-- B builds a value→first-index dict in one pass and sums over the distinct values whose successor is present,
-- replacing A's sort plus per-pair list.index scans (objective: faster).

-- ===== PORT A =====
def calcuateConsecutiveDist (listInput : List Int) : Int :=
  let sortedList := PySem.List.sorted listInput (fun x => x) false
  (PySem.List.pyRange 0 ((sortedList.length : Int) - 1) 1).foldl
    (fun consectDistRating item =>
      let consecutiveValue := PySem.List.pyGetD sortedList item 0 + 1
      if consecutiveValue = PySem.List.pyGetD sortedList (item + 1) 0 then
        consectDistRating +
          |(((PySem.List.index? listInput (PySem.List.pyGetD sortedList item 0)).getD 0 : Nat) : Int)
            - (((PySem.List.index? listInput (PySem.List.pyGetD sortedList (item + 1) 0)).getD 0 : Nat) : Int)|
      else consectDistRating)
    0

-- ===== PORT B =====
def calcuateConsecutiveDist_alt (listInput : List Int) : Int :=
  let first := (PySem.List.enumerate listInput 0).foldl
    (fun d p => d.setdefault p.2 p.1) (PySem.Dict.empty : PySem.Dict Int Int)
  first.keys.foldl
    (fun acc v =>
      if first.contains (v + 1) then acc + |first.getD v 0 - first.getD (v + 1) 0|
      else acc)
    0

-- ===== PRECONDITION & SPEC =====
def Spec_calcuateConsecutiveDist (listInput : List Int) (out : Int) : Prop := out = calcuateConsecutiveDist_alt listInput
instance (listInput : List Int) (out : Int) : Decidable (Spec_calcuateConsecutiveDist listInput out) := by unfold Spec_calcuateConsecutiveDist; infer_instance

-- ===== CLAIM (what is proved, stated in full; the proofs are below) =====
def Claim_equal_calcuateConsecutiveDist : Prop := ∀ (listInput : List Int), Dom_calcuateConsecutiveDist listInput → Spec_calcuateConsecutiveDist listInput (calcuateConsecutiveDist listInput)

# # # #

WORK ITEM =
Looking at the records above, please output exactly the lines that run from the one holding "(PySem.List.pyRange 0 ((sortedList.length" to the final line, and only those.

WORKED SOLUTION =
  (PySem.List.pyRange 0 ((sortedList.length : Int) - 1) 1).foldl
    (fun consectDistRating item =>
      let consecutiveValue := PySem.List.pyGetD sortedList item 0 + 1
      if consecutiveValue = PySem.List.pyGetD sortedList (item + 1) 0 then
        consectDistRating +
          |(((PySem.List.index? listInput (PySem.List.pyGetD sortedList item 0)).getD 0 : Nat) : Int)
            - (((PySem.List.index? listInput (PySem.List.pyGetD sortedList (item + 1) 0)).getD 0 : Nat) : Int)|
      else consectDistRating)
    0

-- ===== PORT B =====
def calcuateConsecutiveDist_alt (listInput : List Int) : Int :=
  let first := (PySem.List.enumerate listInput 0).foldl
    (fun d p => d.setdefault p.2 p.1) (PySem.Dict.empty : PySem.Dict Int Int)
  first.keys.foldl
    (fun acc v =>
      if first.contains (v + 1) then acc + |first.getD v 0 - first.getD (v + 1) 0|
      else acc)
    0

-- ===== PRECONDITION & SPEC =====
def Spec_calcuateConsecutiveDist (listInput : List Int) (out : Int) : Prop := out = calcuateConsecutiveDist_alt listInput
instance (listInput : List Int) (out : Int) : Decidable (Spec_calcuateConsecutiveDist listInput out) := by unfold Spec_calcuateConsecutiveDist; infer_instance

-- ===== CLAIM (what is proved, stated in full; the proofs are below) =====
def Claim_equal_calcuateConsecutiveDist : Prop := ∀ (listInput : List Int), Dom_calcuateConsecutiveDist listInput → Spec_calcuateConsecutiveDist listInput (calcuateConsecutiveDist listInput)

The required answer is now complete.